REI memperkirakan, aturan ini diprediksi bisa mematikan bisnis sektor properti secara perlahan-lahan. Pasalnya sampai saat ini, KPR masih merupakan salah satu sumber pendanaan utama bagi pengembang.
Ketua Umum Dewan Pengurus Pusat (DPP) REI Setyo Maharso menghitung, ada sekitar 60% dari 3.000 anggota REI yang akan berhenti membangun rumah apabila aturan KPR inden tetap diberlakukan.
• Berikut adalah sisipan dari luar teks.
-- pv_equiv track=rewrite | github.com/bastionsofwill/algorithm-study | python/board_cover.py | find_new_block
-- ===== SOURCE A (Python) =====
-- def find_new_block(H, W, src, delta):
--     new_block = []
--     for spot in delta:
--         r, c = [sum(x) for x in zip(src, spot)]
--         if(r < 0 or c < 0 or r >= H or c >= W):
--             return None
--         else:
--             new_block.append((r, c))
--     return new_block
-- ===== SOURCE B (Python) =====
-- def find_new_block(H, W, src, delta):
--     rows = []
--     cols = []
--     for spot in delta:
--         r, c = [sum(x) for x in zip(src, spot)]
--         rows.append(r)
--         cols.append(c)
--     if rows and (min(rows) < 0 or max(rows) >= H or min(cols) < 0 or max(cols) >= W):
--         return None
--     return list(zip(rows, cols))
-- ===== Notes on version B (the rewrite author's own statement) =====
-- stated objective: alternative
-- what changed: Instead of bounds-checking each cell with an early return, B splits the shifted coordinates into separate row and col lists and validates the whole set by a bounding-box test on the four extremes (min/max of rows and cols), rebuilding the result with zip.
import Mathlib
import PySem

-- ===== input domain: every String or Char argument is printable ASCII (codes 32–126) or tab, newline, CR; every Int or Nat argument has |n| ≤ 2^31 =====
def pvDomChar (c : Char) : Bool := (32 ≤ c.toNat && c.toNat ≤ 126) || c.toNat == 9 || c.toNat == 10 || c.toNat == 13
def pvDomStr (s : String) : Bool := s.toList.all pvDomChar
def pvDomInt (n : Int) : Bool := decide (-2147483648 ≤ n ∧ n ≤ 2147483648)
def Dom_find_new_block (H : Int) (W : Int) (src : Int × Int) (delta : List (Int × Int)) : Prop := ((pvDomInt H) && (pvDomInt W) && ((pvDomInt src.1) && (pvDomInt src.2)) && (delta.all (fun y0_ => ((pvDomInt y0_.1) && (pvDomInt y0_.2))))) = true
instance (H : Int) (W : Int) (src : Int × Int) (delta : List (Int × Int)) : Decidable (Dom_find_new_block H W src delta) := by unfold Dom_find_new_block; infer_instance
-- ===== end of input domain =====

-- B validates via a bounding-box test on row/col extremes instead of A's per-cell early-return check; same return value.

-- ===== PORT A =====
-- single loop: shift, bounds-check, early `return None` on the first out-of-bounds spot
def pvLoopA (H : Int) (W : Int) (src : Int × Int) : List (Int × Int) → List (Int × Int) → Option (List (Int × Int))
  | [], new_block => some new_block
  | (dr, dc) :: rest, new_block =>
      let r := src.1 + dr
      let c := src.2 + dc
      if r < 0 ∨ c < 0 ∨ r ≥ H ∨ c ≥ W then none
      else pvLoopA H W src rest (new_block ++ [(r, c)])

def find_new_block (H : Int) (W : Int) (src : Int × Int) (delta : List (Int × Int)) : Option (List (Int × Int)) :=
  pvLoopA H W src delta []

-- ===== PORT B =====
-- rows/cols built in one pass, then the Python `if rows and (min(rows) < 0 or …)` bounding-box test, then `list(zip(rows, cols))`
def find_new_block_alt (H : Int) (W : Int) (src : Int × Int) (delta : List (Int × Int)) : Option (List (Int × Int)) :=
  let rows := delta.map (fun spot => src.1 + spot.1)
  let cols := delta.map (fun spot => src.2 + spot.2)
  match PySem.List.min? rows (fun x => x), PySem.List.max? rows (fun x => x),
        PySem.List.min? cols (fun x => x), PySem.List.max? cols (fun x => x) with
  | some rmin, some rmax, some cmin, some cmax =>
      if rmin < 0 ∨ rmax ≥ H ∨ cmin < 0 ∨ cmax ≥ W then none
      else some (rows.zip cols)
  | _, _, _, _ => some (rows.zip cols)

-- ===== PRECONDITION & SPEC =====
def Spec_find_new_block (H : Int) (W : Int) (src : Int × Int) (delta : List (Int × Int)) (out : Option (List (Int × Int))) : Prop := out = find_new_block_alt H W src delta
instance (H : Int) (W : Int) (src : Int × Int) (delta : List (Int × Int)) (out : Option (List (Int × Int))) : Decidable (Spec_find_new_block H W src delta out) := by unfold Spec_find_new_block; infer_instance

-- ===== CLAIM (what is proved, stated in full; the proofs are below) =====
def Claim_equal_find_new_block : Prop := ∀ (H : Int) (W : Int) (src : Int × Int) (delta : List (Int × Int)), Dom_find_new_block H W src delta → Spec_find_new_block H W src delta (find_new_block H W src delta)

-- ===== LEMMAS AND PROOFS =====

theorem pvLoopA_eq (H W : Int) (src : Int × Int) (delta : List (Int × Int)) :
    ∀ acc : List (Int × Int),
      pvLoopA H W src delta acc =
        (if (delta.map (fun spot => (src.1 + spot.1, src.2 + spot.2))).all
              (fun rc => decide (0 ≤ rc.1 ∧ rc.1 < H ∧ 0 ≤ rc.2 ∧ rc.2 < W))
         then some (acc ++ delta.map (fun spot => (src.1 + spot.1, src.2 + spot.2)))
         else none) := by
  induction delta with
  | nil => intro acc; simp [pvLoopA]
  | cons hd tl ih =>
      intro acc
      obtain ⟨dr, dc⟩ := hd
      simp only [pvLoopA, List.map_cons, List.all_cons]
      by_cases hbad : src.1 + dr < 0 ∨ src.2 + dc < 0 ∨ src.1 + dr ≥ H ∨ src.2 + dc ≥ W
      · rw [if_pos hbad]
        have : ¬ (0 ≤ src.1 + dr ∧ src.1 + dr < H ∧ 0 ≤ src.2 + dc ∧ src.2 + dc < W) := by omega
        simp [this]
      · rw [if_neg hbad]
        rw [ih]
        have h2 : decide (0 ≤ src.1 + dr ∧ src.1 + dr < H ∧ 0 ≤ src.2 + dc ∧ src.2 + dc < W) = true := by
          simp only [decide_eq_true_eq]; omega
        rw [h2, Bool.true_and]
        simp

theorem alt_canon (H W : Int) (src : Int × Int) (delta : List (Int × Int)) :
    find_new_block_alt H W src delta =
      (if (delta.map (fun spot => (src.1 + spot.1, src.2 + spot.2))).all
            (fun rc => decide (0 ≤ rc.1 ∧ rc.1 < H ∧ 0 ≤ rc.2 ∧ rc.2 < W))
       then some (delta.map (fun spot => (src.1 + spot.1, src.2 + spot.2)))
       else none) := by
  unfold find_new_block_alt
  have hzip : (delta.map (fun spot => src.1 + spot.1)).zip (delta.map (fun spot => src.2 + spot.2))
      = delta.map (fun spot => (src.1 + spot.1, src.2 + spot.2)) := by
    rw [List.zip_map']
  cases delta with
  | nil => simp [PySem.List.min?, PySem.List.max?]
  | cons hd tl =>
      simp only at hzip
      rcases hmin : PySem.List.min? ((hd :: tl).map (fun spot => src.1 + spot.1)) (fun x => x) with _ | rmin
      · exact absurd ((PySem.List.min?_eq_none_iff _ _).mp hmin) (by simp)
      rcases hmax : PySem.List.max? ((hd :: tl).map (fun spot => src.1 + spot.1)) (fun x => x) with _ | rmax
      · exact absurd ((PySem.List.max?_eq_none_iff _ _).mp hmax) (by simp)
      rcases hcmin : PySem.List.min? ((hd :: tl).map (fun spot => src.2 + spot.2)) (fun x => x) with _ | cmin
      · exact absurd ((PySem.List.min?_eq_none_iff _ _).mp hcmin) (by simp)
      rcases hcmax : PySem.List.max? ((hd :: tl).map (fun spot => src.2 + spot.2)) (fun x => x) with _ | cmax
      · exact absurd ((PySem.List.max?_eq_none_iff _ _).mp hcmax) (by simp)
      have hbox : (rmin < 0 ∨ rmax ≥ H ∨ cmin < 0 ∨ cmax ≥ W) ↔
          ¬ (((hd :: tl).map (fun spot => (src.1 + spot.1, src.2 + spot.2))).all
              (fun rc => decide (0 ≤ rc.1 ∧ rc.1 < H ∧ 0 ≤ rc.2 ∧ rc.2 < W)) = true) := by
        constructor
        · rintro (h | h | h | h) hall
          · obtain ⟨_, hm, rfl⟩ := List.mem_map.mp (PySem.List.min?_mem hmin)
            have := List.all_eq_true.mp hall _ (List.mem_map.mpr ⟨_, hm, rfl⟩)
            simp only [decide_eq_true_eq] at this; omega
          · obtain ⟨_, hm, rfl⟩ := List.mem_map.mp (PySem.List.max?_mem hmax)
            have := List.all_eq_true.mp hall _ (List.mem_map.mpr ⟨_, hm, rfl⟩)
            simp only [decide_eq_true_eq] at this; omega
          · obtain ⟨_, hm, rfl⟩ := List.mem_map.mp (PySem.List.min?_mem hcmin)
            have := List.all_eq_true.mp hall _ (List.mem_map.mpr ⟨_, hm, rfl⟩)
            simp only [decide_eq_true_eq] at this; omega
          · obtain ⟨_, hm, rfl⟩ := List.mem_map.mp (PySem.List.max?_mem hcmax)
            have := List.all_eq_true.mp hall _ (List.mem_map.mpr ⟨_, hm, rfl⟩)
            simp only [decide_eq_true_eq] at this; omega
        · intro hnall
          by_contra hok
          push_neg at hok
          apply hnall
          rw [List.all_eq_true]
          rintro rc hrc
          obtain ⟨spot, hs, rfl⟩ := List.mem_map.mp hrc
          have h1 := PySem.List.min?_isMin hmin _ (List.mem_map.mpr ⟨spot, hs, rfl⟩)
          have h2 := PySem.List.max?_isMax hmax _ (List.mem_map.mpr ⟨spot, hs, rfl⟩)
          have h3 := PySem.List.min?_isMin hcmin _ (List.mem_map.mpr ⟨spot, hs, rfl⟩)
          have h4 := PySem.List.max?_isMax hcmax _ (List.mem_map.mpr ⟨spot, hs, rfl⟩)
          simp only [decide_eq_true_eq]
          omega
      simp only [hmin, hmax, hcmin, hcmax]
      by_cases hall : ((hd :: tl).map (fun spot => (src.1 + spot.1, src.2 + spot.2))).all
          (fun rc => decide (0 ≤ rc.1 ∧ rc.1 < H ∧ 0 ≤ rc.2 ∧ rc.2 < W)) = true
      · rw [if_neg (fun h => (hbox.mp h) hall), if_pos hall, hzip]
      · rw [if_pos (hbox.mpr hall), if_neg hall]

-- ===== VERDICT (by name: the statement is the Claim_ definition above) =====
theorem find_new_block_spec : Claim_equal_find_new_block := by
  intro H W src delta _
  unfold Spec_find_new_block find_new_block
  rw [pvLoopA_eq, alt_canon]
  simp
Ini jelas jumlah yang tidak sedikit. "Tentu, kami tidak ingin ini terjadi, namun kalau pengembang berhenti membangun rumah, kami perkirakan sebanyak 180.000 orang akan kehilangan pekerjaan," ujar Setyo kemarin.
Makanya, REI masih terus melobi bank sentral supaya bisa menunda pelarangan KPR inden. Ia ingin pebisnis properti diberi waktu terlebih dahulu. Setidaknya, sampai dengan enam bulan ke depan sambil menunggu kesiapan bank maupun pengembang.
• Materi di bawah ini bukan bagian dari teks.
-- pv_equiv track=rewrite | github.com/enriver/algorithm_python | phase_1/q1316.py | check
-- ===== SOURCE A (Python) =====
-- def check(word):
--     ch=1
--     group=set()
--     now=word[0]
--     group.add(now)
--     for i in word[1:]:
--         if i not in group:
--             group.add(i)
--             now=i
--         else:
--             if i!=now:
--                 ch=0
--                 break
--             else:
--                 ch= 1
--     return ch
-- ===== SOURCE B (Python) =====
-- def check(word):
--     # Collapse the word into its list of run keys (one entry per maximal block
--     # of equal adjacent characters); the word is "grouped" iff no key repeats.
--     runs = []
--     for c in word:
--         if not runs or runs[-1] != c:
--             runs.append(c)
--     return 1 if len(runs) == len(set(runs)) else 0
-- ===== Notes on version B (the rewrite author's own statement) =====
-- stated objective: simpler
-- what changed: Replaces A's early-breaking state machine (seen-set plus current-run char) by collapsing the word into its list of run keys and comparing that list's length with its deduplicated length.
import Mathlib
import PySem

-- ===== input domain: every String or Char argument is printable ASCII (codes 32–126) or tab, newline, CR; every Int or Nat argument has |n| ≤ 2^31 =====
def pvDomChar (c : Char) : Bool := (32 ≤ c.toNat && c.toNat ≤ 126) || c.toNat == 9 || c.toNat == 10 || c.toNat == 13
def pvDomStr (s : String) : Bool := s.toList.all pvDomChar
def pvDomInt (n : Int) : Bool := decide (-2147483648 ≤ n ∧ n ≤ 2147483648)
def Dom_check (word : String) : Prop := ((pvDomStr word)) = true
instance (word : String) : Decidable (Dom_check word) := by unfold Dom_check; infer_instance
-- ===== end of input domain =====

-- B collapses the word to its list of run keys and compares it with its dedup;
-- same O(n) cost as A's state-machine scan, but plainer (objective: simpler).

-- ===== PORT A =====
-- the for-loop over word[1:] with its state (ch, group, now); returning 0 models 'break' then 'return ch'
def checkLoopA : List Char → Int → PySem.Set Char → Char → Int
  | [], ch, _, _ => ch
  | i :: rest, ch, group, now =>
    if PySem.Set.contains group i = false then
      checkLoopA rest ch (PySem.Set.add group i) i
    else if i ≠ now then 0
    else checkLoopA rest 1 group now

def check (word : String) : Int :=
  match word.toList with
  | [] => 0   -- Python raises IndexError here (now = word[0]); excluded by Pre_check
  | c :: rest => checkLoopA rest 1 (PySem.Set.add PySem.Set.empty c) c

-- ===== PORT B =====
-- body of B's for-loop building runs (append c unless runs is nonempty with last element c)
def runsStep (rs : List Char) (c : Char) : List Char :=
  if rs = [] ∨ rs.getLast? ≠ some c then rs ++ [c] else rs

def check_alt (word : String) : Int :=
  let runs := word.toList.foldl runsStep []
  if runs.length = (PySem.Set.ofList runs).length then 1 else 0

-- ===== PRECONDITION & SPEC =====
-- Pre_ excludes only the empty string, on which A raises IndexError at word[0].
def Pre_check (word : String) : Prop := word ≠ ""
instance (word : String) : Decidable (Pre_check word) := by unfold Pre_check; infer_instance
def pvWitness_check : String := "aabccc"

def Spec_check (word : String) (out : Int) : Prop := out = check_alt word
instance (word : String) (out : Int) : Decidable (Spec_check word out) := by unfold Spec_check; infer_instance

-- ===== CLAIM (what is proved, stated in full; the proofs are below) =====
def Claim_equal_check : Prop := ∀ (word : String), Dom_check word → Pre_check word → Spec_check word (check word)

-- ===== LEMMAS AND PROOFS =====

-- run keys of the remainder of the word, given the current run's character
def runsFrom : Char → List Char → List Char
  | _, [] => []
  | now, c :: rest => if c = now then runsFrom now rest else c :: runsFrom c rest

theorem checkLoopA_eq (rest : List Char) : ∀ (group : PySem.Set Char) (now : Char),
    now ∈ group →
    checkLoopA rest 1 group now =
      if (runsFrom now rest).Nodup ∧ ∀ c ∈ runsFrom now rest, c ∉ group then 1 else 0 := by
  induction rest with
  | nil => intro group now _; simp [checkLoopA, runsFrom]
  | cons c rest ih =>
    intro group now hnow
    by_cases hc : c = now
    · subst hc
      have hcon : PySem.Set.contains group c = true := (PySem.Set.contains_iff group c).mpr hnow
      rw [show checkLoopA (c :: rest) 1 group c
            = if PySem.Set.contains group c = false then checkLoopA rest 1 (PySem.Set.add group c) c
              else if c ≠ c then 0 else checkLoopA rest 1 group c from rfl]
      simp only [hcon, Bool.true_eq_false, if_false, ne_eq, not_true_eq_false, if_true,
        runsFrom]
      exact ih group c hnow
    · rw [show checkLoopA (c :: rest) 1 group now
            = if PySem.Set.contains group c = false then checkLoopA rest 1 (PySem.Set.add group c) c
              else if c ≠ now then 0 else checkLoopA rest 1 group now from rfl]
      by_cases hmem : c ∈ group
      · have hcon : PySem.Set.contains group c = true := (PySem.Set.contains_iff group c).mpr hmem
        rw [hcon]
        simp only [Bool.true_eq_false, if_false, ne_eq, hc, not_false_eq_true, if_true, runsFrom]
        rw [if_neg]
        rintro ⟨-, hall⟩
        exact hall c (by simp) hmem
      · have hcon : PySem.Set.contains group c = false := by
          cases h : PySem.Set.contains group c
          · rfl
          · exact absurd ((PySem.Set.contains_iff group c).mp h) hmem
        rw [hcon, if_pos rfl, ih (PySem.Set.add group c) c ((PySem.Set.mem_add group c c).mpr (Or.inr rfl))]
        have hiff : ((runsFrom c rest).Nodup ∧ ∀ d ∈ runsFrom c rest, d ∉ PySem.Set.add group c)
            ↔ ((runsFrom now (c :: rest)).Nodup ∧ ∀ d ∈ runsFrom now (c :: rest), d ∉ group) := by
          simp only [runsFrom, if_neg hc, List.nodup_cons, List.mem_cons]
          constructor
          · rintro ⟨hn, hall⟩
            refine ⟨⟨fun hcL => (hall c hcL) ((PySem.Set.mem_add group c c).mpr (Or.inr rfl)), hn⟩, ?_⟩
            rintro d (rfl | hd)
            · exact hmem
            · exact fun hdg => hall d hd ((PySem.Set.mem_add group c d).mpr (Or.inl hdg))
          · rintro ⟨⟨hcL, hn⟩, hall⟩
            refine ⟨hn, fun d hd hdadd => ?_⟩
            rcases (PySem.Set.mem_add group c d).mp hdadd with hdg | rfl
            · exact hall d (Or.inr hd) hdg
            · exact hcL hd
        rw [if_congr hiff rfl rfl]

theorem foldl_runsStep (rest : List Char) : ∀ (rs : List Char) (now : Char),
    rs.getLast? = some now →
    rest.foldl runsStep rs = rs ++ runsFrom now rest := by
  induction rest with
  | nil => intro rs now _; simp [runsFrom]
  | cons c rest ih =>
    intro rs now hlast
    have hne : rs ≠ [] := by rintro rfl; simp at hlast
    by_cases hc : c = now
    · subst hc
      have hstep : runsStep rs c = rs := by
        rw [runsStep, if_neg]
        rintro (rfl | hbad)
        · exact hne rfl
        · exact hbad hlast
      simp only [List.foldl_cons, hstep, runsFrom]
      exact ih rs c hlast
    · have hstep : runsStep rs c = rs ++ [c] := by
        rw [runsStep, if_pos]
        exact Or.inr (by rw [hlast]; exact fun h => hc (Option.some_inj.mp h).symm)
      have hlast2 : (rs ++ [c]).getLast? = some c := by simp
      simp only [List.foldl_cons, hstep, runsFrom, if_neg hc]
      rw [ih (rs ++ [c]) c hlast2]
      simp

theorem length_ofList_eq_iff {α : Type} [BEq α] [LawfulBEq α] (xs : List α) :
    (PySem.Set.ofList xs).length = xs.length ↔ xs.Nodup := by
  induction xs with
  | nil => simp [PySem.Set.ofList_nil]
  | cons x xs ih =>
    rw [PySem.Set.ofList_cons]
    by_cases hx : x ∈ xs
    · simp only [List.nodup_cons, hx, not_true_eq_false, false_and, iff_false]
      have hx2 : x ∈ PySem.Set.ofList xs := (PySem.Set.mem_ofList xs x).mpr hx
      have hdisc : PySem.Set.discard (PySem.Set.ofList xs) x
          = (PySem.Set.ofList xs).filter (fun y => !(y == x)) := by
        simp [PySem.Set.discard]
      have hlt : ((PySem.Set.ofList xs).filter (fun y => !(y == x))).length
          < (PySem.Set.ofList xs).length := by
        apply List.length_filter_lt_length_iff_exists.mpr
        exact ⟨x, hx2, by simp⟩
      have hle := PySem.Set.length_ofList_le (xs := xs)
      simp only [List.length_cons, hdisc]
      omega
    · have hx2 : x ∉ PySem.Set.ofList xs := fun h => hx ((PySem.Set.mem_ofList xs x).mp h)
      have hdisc : PySem.Set.discard (PySem.Set.ofList xs) x = PySem.Set.ofList xs := by
        rw [show PySem.Set.discard (PySem.Set.ofList xs) x
              = (PySem.Set.ofList xs).filter (fun y => !(y == x)) by simp [PySem.Set.discard]]
        apply List.filter_eq_self.mpr
        intro a ha
        simp only [Bool.not_eq_eq_eq_not, Bool.not_true, beq_eq_false_iff_ne, ne_eq]
        rintro rfl
        exact hx2 ha
      simp [hdisc, hx, ih]

-- ===== VERDICT (by name: the statement is the Claim_ definition above) =====
theorem check_spec : Claim_equal_check := by
  intro word _ hpre
  unfold Spec_check
  cases hw : word.toList with
  | nil => exact absurd (String.toList_eq_nil_iff.mp hw) hpre
  | cons c rest =>
    have hA : check word = if (runsFrom c rest).Nodup ∧
        ∀ d ∈ runsFrom c rest, d ∉ PySem.Set.add PySem.Set.empty c then 1 else 0 := by
      rw [check, hw]
      exact checkLoopA_eq rest _ c ((PySem.Set.mem_add _ c c).mpr (Or.inr rfl))
    have hruns : word.toList.foldl runsStep [] = c :: runsFrom c rest := by
      rw [hw, List.foldl_cons, show runsStep [] c = [c] by simp [runsStep],
        foldl_runsStep rest [c] c (by simp)]
      simp
    have hB : check_alt word = if (c :: runsFrom c rest).Nodup then 1 else 0 := by
      rw [check_alt]
      simp only [hruns]
      rw [if_congr (Iff.trans eq_comm (length_ofList_eq_iff _)) rfl rfl]
    rw [hA, hB]
    apply if_congr _ rfl rfl
    simp only [List.nodup_cons]
    constructor
    · rintro ⟨hn, hall⟩
      refine ⟨fun hcL => ?_, hn⟩
      exact hall c hcL ((PySem.Set.mem_add _ c c).mpr (Or.inr rfl))
    · rintro ⟨hcL, hn⟩
      refine ⟨hn, fun d hd hdmem => ?_⟩
      rcases (PySem.Set.mem_add _ c d).mp hdmem with h | rfl
      · simp [PySem.Set.empty] at h
      · exact hcL hd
Selain itu, para pengembang properti juga akan mengajukan usulan lain untuk mengerem aksi spekulan kepada BI. Salah satunya misalnya, konsumen yang ingin menjual kembali rumah hanya dalam kurun waktu satu tahun akan dikenakan pajak yang lebih tinggi. Namun, REI belum menghitung besaran pajak yang diusulkan.